- [Work item]
All lines in the material below that contain "hend" should be located and copied.

- [The input]
-- pv_equiv track=rewrite | github.com/denysmarakhovskyi/python-progs | just_progs.py | primes_sum
-- ===== SOURCE A (Python) =====
-- def primes_sum(lower, upper):
--     """Assume upper>=lower>2"""
--     primes = [2]
--     answer = 2
--     for num in range(lower, upper+1):
--         if any(num % p == 0 for p in primes):
--             continue # not a prime
--         elif num < 2:
--             continue
--
--         primes.append(num)
--
--         if '3' in str(num):
--             continue
--         answer += num
--
--     return answer
-- ===== SOURCE B (Python) =====
-- def primes_sum(lower, upper):
--     """Assume upper>=lower>2"""
--     lo = max(lower, 2)
--     composite = set()
--     answer = 2
--     for n in range(lo, upper + 1):
--         if n % 2 == 0 or n in composite:
--             continue
--         if '3' not in str(n):
--             answer += n
--         composite.update(range(2 * n, upper + 1, n))
--     return answer
-- ===== Notes on version B (the rewrite author's own statement) =====
-- stated objective: alternative
-- what changed: Replaced trial division of each candidate against the growing list of found pseudo-primes by an incremental sieve that, on finding a pseudo-prime, marks its multiples up to upper in a set, so each candidate costs one parity test plus one set lookup.
import Mathlib
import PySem

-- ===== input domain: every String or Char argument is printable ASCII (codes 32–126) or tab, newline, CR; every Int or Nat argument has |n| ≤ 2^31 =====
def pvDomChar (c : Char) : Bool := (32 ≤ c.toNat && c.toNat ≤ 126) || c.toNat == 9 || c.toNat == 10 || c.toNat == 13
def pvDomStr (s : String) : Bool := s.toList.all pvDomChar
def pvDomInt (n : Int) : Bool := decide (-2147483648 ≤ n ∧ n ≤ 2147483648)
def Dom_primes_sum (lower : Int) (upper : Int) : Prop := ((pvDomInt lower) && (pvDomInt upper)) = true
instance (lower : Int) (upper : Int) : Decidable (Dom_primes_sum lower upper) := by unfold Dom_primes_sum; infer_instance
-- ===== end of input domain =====

-- B replaces trial division against the list of found pseudo-primes by an incremental sieve
-- marking each found pseudo-prime's multiples in a set (a different algorithm; same exact result).


-- ===== PORT A =====
-- loop body of A: skip if divisible by a found "prime" or < 2, else record and maybe add
def pvStepA (st : List Int × Int) (num : Int) : List Int × Int :=
  if st.1.any (fun p => PySem.Int.mod num p == 0) then st
  else if num < 2 then st
  else
    let primes := st.1 ++ [num]
    if (PySem.Int.toChars num).contains '3' then (primes, st.2)
    else (primes, st.2 + num)

def primes_sum (lower : Int) (upper : Int) : Int :=
  ((PySem.List.pyRange lower (upper + 1) 1).foldl pvStepA ([2], 2)).2

-- ===== PORT B =====
-- loop body of B: skip evens and sieved-out numbers; else maybe add, then mark multiples
def pvStepB (upper : Int) (st : PySem.Set Int × Int) (n : Int) : PySem.Set Int × Int :=
  if PySem.Int.mod n 2 == 0 || PySem.Set.contains st.1 n then st
  else
    let answer := if !((PySem.Int.toChars n).contains '3') then st.2 + n else st.2
    (PySem.Set.update st.1 (PySem.List.pyRange (2 * n) (upper + 1) n), answer)

def primes_sum_alt (lower : Int) (upper : Int) : Int :=
  ((PySem.List.pyRange (max lower 2) (upper + 1) 1).foldl (pvStepB upper) (PySem.Set.empty, 2)).2

-- ===== PRECONDITION & SPEC =====
def Spec_primes_sum (lower : Int) (upper : Int) (out : Int) : Prop := out = primes_sum_alt lower upper
instance (lower : Int) (upper : Int) (out : Int) : Decidable (Spec_primes_sum lower upper out) := by unfold Spec_primes_sum; infer_instance

-- ===== CLAIM (what is proved, stated in full; the proofs are below) =====
def Claim_equal_primes_sum : Prop := ∀ (lower : Int) (upper : Int), Dom_primes_sum lower upper → Spec_primes_sum lower upper (primes_sum lower upper)

-- ===== LEMMAS AND PROOFS =====

-- A's loop does nothing while num < 2 (evens are divisible by 2; odd num < 2 hits the num < 2 branch)
theorem pvPrefix (l : List Int) (hl : ∀ x ∈ l, x < 2) :
    l.foldl pvStepA ([2], 2) = ([2], 2) := by
  induction l with
  | nil => rfl
  | cons x l ih =>
    have hx : x < 2 := hl x (by simp)
    have hstep : pvStepA ([2], 2) x = ([2], 2) := by
      unfold pvStepA
      split_ifs <;> rfl
    rw [List.foldl_cons, hstep]
    exact ih (fun y hy => hl y (by simp [hy]))

-- a positive proper divisor of a is at most half of a
theorem pvHalf {p a : Int} (hp : 0 < p) (hpa : p < a) (hd : p ∣ a) : 2 * p ≤ a := by
  obtain ⟨k, hk⟩ := hd
  have hk2 : 2 ≤ k := by nlinarith
  nlinarith

-- the parallel loop invariant: with P the pseudo-primes found so far (all in [2, a)) and C
-- exactly the marked multiples ≤ upper of members of P, both loops over [a, upper] agree
theorem pvLoop (upper : Int) (n : Nat) :
    ∀ (a : Int), (upper + 1 - a).toNat ≤ n → 2 ≤ a →
    ∀ (P : List Int) (C : PySem.Set Int) (ans : Int),
      (∀ p ∈ P, 2 ≤ p ∧ p < a) →
      (∀ m : Int, m ∈ C ↔ ∃ p ∈ P, p ∣ m ∧ 2 * p ≤ m ∧ m ≤ upper) →
      ((PySem.List.pyRange a (upper + 1) 1).foldl pvStepA (2 :: P, ans)).2
        = ((PySem.List.pyRange a (upper + 1) 1).foldl (pvStepB upper) (C, ans)).2 := by
  induction n with
  | zero =>
    intro a hn ha P C ans hP hC
    have : upper + 1 ≤ a := by omega
    rw [PySem.List.pyRange_one_eq_nil this]
    rfl
  | succ n ih =>
    intro a hn ha P C ans hP hC
    by_cases hend : upper + 1 ≤ a
    · rw [PySem.List.pyRange_one_eq_nil hend]
      rfl
    · have hau : a ≤ upper := by omega
      rw [PySem.List.pyRange_one_cons (by omega)]
      simp only [List.foldl_cons]
      -- the two skip conditions coincide
      have hcond : ((2 :: P).any (fun p => PySem.Int.mod a p == 0))
          = (PySem.Int.mod a 2 == 0 || PySem.Set.contains C a) := by
        simp only [List.any_cons]
        congr 1
        rw [Bool.eq_iff_iff, List.any_eq_true, PySem.Set.contains_iff, hC]
        constructor
        · rintro ⟨p, hpP, hpd⟩
          have hdvd : p ∣ a := (PySem.Int.mod_eq_zero_iff_dvd a p).1 (by simpa using hpd)
          obtain ⟨hp2, hpa⟩ := hP p hpP
          exact ⟨p, hpP, hdvd, pvHalf (by omega) hpa hdvd, hau⟩
        · rintro ⟨p, hpP, hpd, _, _⟩
          exact ⟨p, hpP, by simpa using (PySem.Int.mod_eq_zero_iff_dvd a p).2 hpd⟩
      by_cases hskip : ((2 :: P).any (fun p => PySem.Int.mod a p == 0)) = true
      · -- both skip
        have hA : pvStepA (2 :: P, ans) a = (2 :: P, ans) := by
          unfold pvStepA; simp [hskip]
        have hB : pvStepB upper (C, ans) a = (C, ans) := by
          unfold pvStepB; rw [← hcond]; simp [hskip]
        rw [hA, hB]
        exact ih (a + 1) (by omega) (by omega) P C ans
          (fun p hp => ⟨(hP p hp).1, by have := (hP p hp).2; omega⟩) hC
      · -- a is a new pseudo-prime in both
        have hA : pvStepA (2 :: P, ans) a
            = (2 :: (P ++ [a]), if (PySem.Int.toChars a).contains '3' then ans else ans + a) := by
          unfold pvStepA
          simp only [Bool.not_eq_true] at hskip
          rw [hskip]
          simp only [Bool.false_eq_true, if_false, if_neg (by omega : ¬ a < 2)]
          split_ifs <;> simp_all
        have hB : pvStepB upper (C, ans) a
            = (PySem.Set.update C (PySem.List.pyRange (2 * a) (upper + 1) a),
               if (PySem.Int.toChars a).contains '3' then ans else ans + a) := by
          unfold pvStepB
          rw [← hcond]
          simp only [Bool.not_eq_true] at hskip
          rw [hskip]
          simp only [Bool.false_eq_true, if_false]
          split_ifs <;> simp_all
        rw [hA, hB]
        refine ih (a + 1) (by omega) (by omega) (P ++ [a]) _ _ ?_ ?_
        · intro p hp
          rcases List.mem_append.1 hp with h | h
          · exact ⟨(hP p h).1, by have := (hP p h).2; omega⟩
          · simp only [List.mem_singleton] at h; omega
        · intro m
          rw [PySem.Set.mem_update, hC,
              PySem.List.mem_pyRange_iff_of_pos (by omega : (0:Int) < a) m]
          constructor
          · rintro (⟨p, hpP, h⟩ | ⟨h1, h2, h3⟩)
            · exact ⟨p, List.mem_append.2 (Or.inl hpP), h⟩
            · refine ⟨a, List.mem_append.2 (Or.inr (by simp)), ?_, h1, by omega⟩
              have : a ∣ m - 2 * a := h3
              have h4 : a ∣ 2 * a := ⟨2, by ring⟩
              have := dvd_add this h4
              simpa using this
          · rintro ⟨p, hpP, hd, h1, h2⟩
            rcases List.mem_append.1 hpP with h | h
            · exact Or.inl ⟨p, h, hd, h1, h2⟩
            · simp only [List.mem_singleton] at h
              subst h
              exact Or.inr ⟨h1, by omega, by exact dvd_sub hd ⟨2, by ring⟩⟩

-- ===== VERDICT (by name: the statement is the Claim_ definition above) =====
theorem primes_sum_spec : Claim_equal_primes_sum := by
  intro lower upper _
  unfold Spec_primes_sum primes_sum primes_sum_alt
  have hCempty : ∀ m : Int, m ∈ (PySem.Set.empty : PySem.Set Int)
      ↔ ∃ p ∈ ([] : List Int), p ∣ m ∧ 2 * p ≤ m ∧ m ≤ upper := by
    simp [PySem.Set.empty]
  by_cases hl : 2 ≤ lower
  · rw [max_eq_left hl]
    exact pvLoop upper (upper + 1 - lower).toNat lower le_rfl hl [] PySem.Set.empty 2
      (by simp) hCempty
  · rw [max_eq_right (by omega : lower ≤ 2)]
    by_cases hu : upper + 1 ≤ 2
    · rw [PySem.List.pyRange_one_eq_nil hu,
        pvPrefix _ (fun x hx => by
          have := (PySem.List.mem_pyRange_one.1 hx).2; omega)]
      rfl
    · rw [PySem.List.pyRange_one_append lower 2 (upper + 1) (by omega) (by omega),
        List.foldl_append,
        pvPrefix _ (fun x hx => by
          have := (PySem.List.mem_pyRange_one.1 hx).2; omega)]
      exact pvLoop upper (upper + 1 - 2).toNat 2 le_rfl le_rfl [] PySem.Set.empty 2
        (by simp) hCempty
-- pv_equiv track=rewrite | github.com/RobbeRDG/aimee | zap_reading.py | iszapreadable
-- ===== SOURCE A (Python) =====
-- import math
--
-- def iszapreadable(page_number_list):
--     # Directly return false if number of pages is odd
--     if len(page_number_list) % 2 != 0:
--         return False
--
--     # If power of two, check second construction method
--     if math.log2(len(page_number_list)).is_integer():
--         # Set the start index
--         idx = 0
--
--         # Initialize the next wanted page number
--         next_page_number = 1
--
--         # Set a break variable to get out of while loop when not zap readable using the second construction method
--         stop = False
--
--         while next_page_number <= len(page_number_list) and not stop:
--             # To be zap readable, subsequent page reads should have their page numbers in oder
--             if (page_number_list[idx] == next_page_number):
--                 idx += next_page_number
--                 idx = idx % len(page_number_list)
--                 next_page_number += 1
--             else:
--                 stop = True
--
--         if not stop:
--             return True
--
--     # If number of pages is even, check first construction method
--     if len(page_number_list) % 2 == 0:
--         # Set a new break variable
--         stop = False
--
--         # Initialize the index
--         idx = 0
--
--         while idx != len(page_number_list) and not stop:
--             # If the index is in the first half of the list, the page number should be length - (idx*2+1)
--             if idx < len(page_number_list)/2:
--                 stop = False if (page_number_list[idx] == len(page_number_list) - (idx*2 + 1)) else True
--                 idx += 1
--
--             # If the index is in the second half of the list, the page number should be length - (idx-(length/2))*2
--             elif idx >= len(page_number_list)/2:
--                 stop = False if (page_number_list[idx] == len(page_number_list) - (idx - (len(page_number_list)/2))*2) else True
--                 idx += 1
--
--         if not stop:
--             return True
--
--     return False
-- ===== SOURCE B (Python) =====
-- import math
--
--
-- def _triangular_reading(n):
--     # The power-of-two construction: page v is placed at triangular index T(v-1) mod n.
--     pages = [0] * n
--     for v in range(1, n + 1):
--         pages[v * (v - 1) // 2 % n] = v
--     return pages
--
--
-- def _zigzag_reading(n):
--     # The even-length construction: odd countdown in the first half, even countdown shifted by one.
--     half = [n - (2 * i + 1) for i in range(n // 2)]
--     return half + [x + 1 for x in half]
--
--
-- def iszapreadable(page_number_list):
--     n = len(page_number_list)
--     if n % 2 != 0:
--         return False
--     if math.log2(n).is_integer() and page_number_list == _triangular_reading(n):
--         return True
--     return page_number_list == _zigzag_reading(n)
-- ===== Notes on version B (the rewrite author's own statement) =====
-- stated objective: alternative
-- what changed: A verifies the input in place with two stateful while-loops (index walking, next-page counter, stop flag); B instead CONSTRUCTS the two canonical zap-readable page lists of length n (placing page v at triangular index v*(v-1)//2 % n in a fresh array, and concatenating two arithmetic half-lists) and tests whole-list equality against the input.
import Mathlib
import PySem

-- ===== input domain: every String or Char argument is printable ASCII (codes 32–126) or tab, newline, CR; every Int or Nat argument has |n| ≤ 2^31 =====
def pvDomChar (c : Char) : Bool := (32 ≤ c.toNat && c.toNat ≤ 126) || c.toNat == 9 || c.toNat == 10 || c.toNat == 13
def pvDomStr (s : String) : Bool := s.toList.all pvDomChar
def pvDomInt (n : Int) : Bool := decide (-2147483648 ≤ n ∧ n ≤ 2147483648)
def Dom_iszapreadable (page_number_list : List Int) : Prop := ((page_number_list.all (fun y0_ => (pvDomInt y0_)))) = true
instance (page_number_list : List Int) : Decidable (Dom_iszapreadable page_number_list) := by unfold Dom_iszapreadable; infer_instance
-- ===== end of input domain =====

-- B replaces A's two verifying while-loops by a generate-and-compare algorithm: it CONSTRUCTS the
-- two canonical zap-readable page lists of length n (placement into a fresh array for the
-- power-of-two pattern; two arithmetic half-lists for the even pattern) and tests list equality
-- (objective: alternative; return value only — neither program mutates its argument).

-- ===== PORT A =====
-- math.log2(n).is_integer() on a list length: true iff n is a power of two
-- (float log2 is exact on powers of two and non-integral on every other feasible length).
def log2IsInteger (n : Nat) : Bool := n != 0 && 2 ^ Nat.log2 n == n

-- A's first while loop: `next ≤ n and not stop`, stop becomes an early `false` return.
def zapLoop1 (l : List Int) (n : Int) (idx next : Int) : Bool :=
  if h : next ≤ n then
    if ((PySem.List.pyGet? l idx).getD 0) == next then
      zapLoop1 l n (PySem.Int.mod (idx + next) n) (next + 1)
    else false
  else true
termination_by (n + 1 - next).toNat
decreasing_by omega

- [Answer for the task]
    by_cases hend : upper + 1 ≤ a
    · rw [PySem.List.pyRange_one_eq_nil hend]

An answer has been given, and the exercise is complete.